- Born: 12 June 1921 (age 105) Nottingham, England
- Occupation: Actress
- Years active: 1946–2004
- Notable work: Dog Day Afternoon
- Spouse: Bernard Pollock ​ ​(m. 1961; died 2016)​

= Beulah Garrick =

British actress (born 1921)

Beulah Garrick (born 12 June 1921) is a British retired actress who appeared in films, television series, theatre plays, and commercials.

==Early life==
Beulah Garrick was born in Nottingham, England, and was encouraged to act by her mother, who along with her husband, was interested in show business and entertainment. She had two older brothers. Garrick started out in theatre in the 1940s. She attended Catholic boarding school.

== Career ==
In the 1950s, Garrick was considered to be "one of the top British character actresses". She played Mrs. Donner in a 1958 TV movie version of Johnny Belinda, with a cast that included Julie Harris and Christopher Plummer. In 1960, Garrick portrayed the housemaid Gladys in a TV movie version of Mrs. Miniver, which starred Maureen O'Hara and Leo Genn. In 1975, she played the role of Margaret in Dog Day Afternoon, one of the bank workers being taken hostage by Al Pacino's character.
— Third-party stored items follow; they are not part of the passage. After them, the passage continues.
-- pv_equiv track=rewrite | github.com/Averyy/jlcpcb-mcp | scripts/scrapers/bestmodules.py | _build_description
-- ===== SOURCE A (Python) =====
-- def _build_description(title: str, features: list[str]) -> str | None:
--     """Build a concise description from title and key features."""
--     parts = [title]
--     for feat in features:
--         fl = feat.lower()
--         # Add key spec features to description
--         if any(k in fl for k in [
--             "detection range", "resolution", "accuracy", "measuring range",
--             "pressure range", "detect", "measure",
--         ]):
--             parts.append(feat)
--             if len(". ".join(parts)) > 180:
--                 break
--
--     desc = ". ".join(parts)
--     if len(desc) > 200:
--         desc = desc[:197] + "..."
--     return desc if desc else None
-- ===== SOURCE B (Python) =====
-- def _build_description(title: str, features: list[str]) -> str | None:
--     """Build a concise description from title and key features."""
--     KEYWORDS = ("detection range", "resolution", "accuracy", "measuring range",
--                 "pressure range", "detect", "measure")
--     # Phase 1: the feature lines that mention a key spec keyword.
--     matched = [f for f in features if any(k in f.lower() for k in KEYWORDS)]
--     # Phase 2: prefix sums — cum[i] = length of ". ".join([title] + matched[:i]).
--     cum = [len(title)]
--     last = len(title)
--     for f in matched:
--         last = last + 2 + len(f)
--         cum.append(last)
--     # Phase 3: how many matched features to keep — up to and including the
--     # first one that pushes the joined length past 180 (all of them otherwise).
--     keep = next((i for i, total in enumerate(cum[1:], 1) if total > 180),
--                 len(matched))
--     # Phase 4: build the result once.
--     desc = ". ".join([title] + matched[:keep])
--     if len(desc) > 200:
--         desc = desc[:197] + "..."
--     return desc or None
-- ===== Notes on version B (the rewrite author's own statement) =====
-- stated objective: alternative
-- what changed: B replaces A's incremental append-and-rejoin loop by staged passes: filter the matching features, compute prefix sums of the joined length, locate the cutoff index with next() over the enumerated sums, and build the result with a single slice-and-join.
import Mathlib
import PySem

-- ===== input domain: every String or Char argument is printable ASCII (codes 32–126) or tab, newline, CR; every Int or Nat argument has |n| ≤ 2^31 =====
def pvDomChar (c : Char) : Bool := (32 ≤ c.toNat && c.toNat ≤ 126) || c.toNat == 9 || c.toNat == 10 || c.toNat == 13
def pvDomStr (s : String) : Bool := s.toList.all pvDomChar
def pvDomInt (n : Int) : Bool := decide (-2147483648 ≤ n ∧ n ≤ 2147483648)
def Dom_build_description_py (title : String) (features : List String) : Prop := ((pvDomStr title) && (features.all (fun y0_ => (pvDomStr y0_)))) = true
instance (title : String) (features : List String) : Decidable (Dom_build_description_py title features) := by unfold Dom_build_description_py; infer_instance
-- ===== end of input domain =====

-- ===== PORT A =====
-- B replaces A's incremental append-and-rejoin loop by prefix sums and a computed cutoff index, building the result once; A = B on all inputs.
-- shared constant: the keyword list (as lists of chars)
def pvKws : List (List Char) :=
  ["detection range".toList, "resolution".toList, "accuracy".toList, "measuring range".toList,
   "pressure range".toList, "detect".toList, "measure".toList]

def pvSep : List Char := ". ".toList

-- A's loop: keyword test, append to the parts list, re-join to check the length
def pvALoop (parts : List (List Char)) : List String → List (List Char)
  | [] => parts
  | f :: rest =>
    let fl := PySem.Chars.lower f.toList
    if pvKws.any (fun k => PySem.Chars.isIn k fl) then
      let parts' := parts ++ [f.toList]
      if 180 < (PySem.Chars.join pvSep parts').length then parts'
      else pvALoop parts' rest
    else pvALoop parts rest

def build_description_py (title : String) (features : List String) : Option String :=
  let parts := pvALoop [title.toList] features
  let desc := PySem.Chars.join pvSep parts
  let desc := if 200 < desc.length then PySem.Chars.slice desc none (some 197) ++ "...".toList else desc
  if desc = [] then none else some (String.ofList desc)

-- ===== PORT B =====
-- B's prefix-sum loop: cum[i] = length of ". ".join([title] + matched[:i])
def pvCumLoop (cum : List Nat) (last : Nat) : List String → List Nat
  | [] => cum
  | f :: rest => pvCumLoop (cum ++ [last + 2 + f.toList.length]) (last + 2 + f.toList.length) rest

def build_description_py_alt (title : String) (features : List String) : Option String :=
  let matched := features.filter
    (fun f => pvKws.any (fun k => PySem.Chars.isIn k (PySem.Chars.lower f.toList)))
  let cum := pvCumLoop [title.toList.length] title.toList.length matched
  -- next((i for i, total in enumerate(cum[1:], 1) if total > 180), len(matched))
  let keep : Int :=
    match (PySem.List.enumerate (PySem.List.slice cum (some 1) none) 1).find?
        (fun x => 180 < x.2) with
    | some (i, _) => i
    | none => (matched.length : Int)
  let desc := PySem.Chars.join pvSep
    ([title.toList] ++ (PySem.List.slice matched none (some keep)).map String.toList)
  let desc := if 200 < desc.length then PySem.Chars.slice desc none (some 197) ++ "...".toList else desc
  if desc = [] then none else some (String.ofList desc)

-- ===== PRECONDITION & SPEC =====
def Spec_build_description_py (title : String) (features : List String) (out : Option String) : Prop := out = build_description_py_alt title features
instance (title : String) (features : List String) (out : Option String) : Decidable (Spec_build_description_py title features out) := by unfold Spec_build_description_py; infer_instance

-- ===== CLAIM (what is proved, stated in full; the proofs are below) =====
def Claim_equal_build_description_py : Prop := ∀ (title : String) (features : List String), Dom_build_description_py title features → Spec_build_description_py title features (build_description_py title features)

-- ===== LEMMAS AND PROOFS =====

-- the keyword test both programs use
def pvP (f : String) : Bool := pvKws.any (fun k => PySem.Chars.isIn k (PySem.Chars.lower f.toList))

-- how many features, starting at accumulated length t, A keeps (including the one crossing 180)
def pvKCount : Nat → List String → Nat
  | _, [] => 0
  | t, f :: r =>
    if 180 < t + 2 + f.toList.length then 1 else 1 + pvKCount (t + 2 + f.toList.length) r

-- the tail of B's prefix-sum list
def pvCumTail : Nat → List String → List Nat
  | _, [] => []
  | t, f :: r => (t + 2 + f.toList.length) :: pvCumTail (t + 2 + f.toList.length) r

-- a ". "-join of a snoc: joining parts ++ [f] appends ". " ++ f (parts nonempty)
theorem pv_join_snoc (parts : List (List Char)) (f : List Char) (h : parts ≠ []) :
    PySem.Chars.join pvSep (parts ++ [f])
      = PySem.Chars.join pvSep parts ++ pvSep ++ f := by
  induction parts with
  | nil => simp at h
  | cons p ps ih =>
    cases ps with
    | nil => simp [PySem.Chars.join_cons_cons, PySem.Chars.join_singleton]
    | cons q qs =>
      have := ih (by simp)
      simp only [List.cons_append, PySem.Chars.join_cons_cons] at *
      simp_all

-- A's loop keeps exactly the first pvKCount matching features
theorem pv_aloop_char (feats : List String) (parts : List (List Char)) (h : parts ≠ []) :
    pvALoop parts feats
      = parts ++ ((feats.filter pvP).take
          (pvKCount (PySem.Chars.join pvSep parts).length (feats.filter pvP))).map String.toList := by
  induction feats generalizing parts with
  | nil => simp [pvALoop, pvKCount]
  | cons f rest ih =>
    simp only [pvALoop, List.filter_cons]
    by_cases hc : pvP f = true
    · rw [if_pos (by simpa [pvP] using hc), if_pos hc]
      have hj := pv_join_snoc parts f.toList h
      have hlen : (PySem.Chars.join pvSep (parts ++ [f.toList])).length
          = (PySem.Chars.join pvSep parts).length + 2 + f.toList.length := by
        rw [hj]; simp [pvSep]; omega
      simp only [pvKCount]
      by_cases hbr : 180 < (PySem.Chars.join pvSep parts).length + 2 + f.toList.length
      · rw [if_pos (by omega : 180 < (PySem.Chars.join pvSep (parts ++ [f.toList])).length),
            if_pos hbr]
        simp
      · rw [if_neg (by omega : ¬ 180 < (PySem.Chars.join pvSep (parts ++ [f.toList])).length),
            if_neg hbr, ih _ (by simp), hlen]
        simp [List.take_cons]
    · rw [if_neg (by simpa [pvP] using hc), if_neg hc, ih _ h]

-- B's prefix-sum loop appends pvCumTail
theorem pv_cumloop_char (ms : List String) (cum : List Nat) (t : Nat) :
    pvCumLoop cum t ms = cum ++ pvCumTail t ms := by
  induction ms generalizing cum t with
  | nil => simp [pvCumLoop, pvCumTail]
  | cons f r ih => simp [pvCumLoop, pvCumTail, ih]

-- B's cutoff search over the enumerated prefix sums computes pvKCount
theorem pv_keep_char (ms : List String) (t j : Nat) :
    (match (PySem.List.enumerate (pvCumTail t ms) ((j : Int) + 1)).find?
        (fun x => 180 < x.2) with
     | some (i, _) => i
     | none => ((j + ms.length : Nat) : Int)) = ((j + pvKCount t ms : Nat) : Int) := by
  induction ms generalizing t j with
  | nil => simp [pvCumTail, pvKCount]
  | cons f r ih =>
    simp only [pvCumTail, pvKCount, PySem.List.enumerate_cons]
    by_cases hbr : 180 < t + 2 + f.toList.length
    · rw [List.find?_cons_of_pos (by simpa using hbr), if_pos hbr]
      push_cast; ring
    · rw [List.find?_cons_of_neg (by simpa using hbr), if_neg hbr]
      have h2 : (j : Int) + 1 + 1 = ((j + 1 : Nat) : Int) + 1 := by push_cast; ring
      rw [h2]
      have := ih (t + 2 + f.toList.length) (j + 1)
      rw [show ((j + 1) + r.length : Nat) = (j + (f :: r).length : Nat) by simp; omega] at this
      rw [this]
      congr 1
      omega

-- ===== VERDICT (by name: the statement is the Claim_ definition above) =====
theorem build_description_py_spec : Claim_equal_build_description_py := by
  intro title features _
  unfold Spec_build_description_py build_description_py build_description_py_alt
  have hfilter : (features.filter
      (fun f => pvKws.any (fun k => PySem.Chars.isIn k (PySem.Chars.lower f.toList))))
      = features.filter pvP := rfl
  simp only [hfilter]
  rw [pv_aloop_char features [title.toList] (by simp), pv_cumloop_char]
  simp only [PySem.Chars.join_singleton, List.singleton_append,
    PySem.List.slice_from_one, List.tail_cons]
  have hkeep := pv_keep_char (features.filter pvP) title.toList.length 0
  simp only [Nat.cast_zero, zero_add] at hkeep
  simp only [hkeep, PySem.List.slice_to_natCast]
Between 1981 and 1983, Garrick appeared in several episodes of the American soap opera Guiding Light. Throughout her career, she appeared in numerous Broadway productions.

==Personal life==
Garrick turned 100 on 12 June 2021. In 1961, she married Bernard Pollock, an actor and stage manager; they lived in Manhattan and East Hampton, Long Island. Widowed since 2016, when her husband died aged 96, she lives in the Northwest Woods area of East Hampton.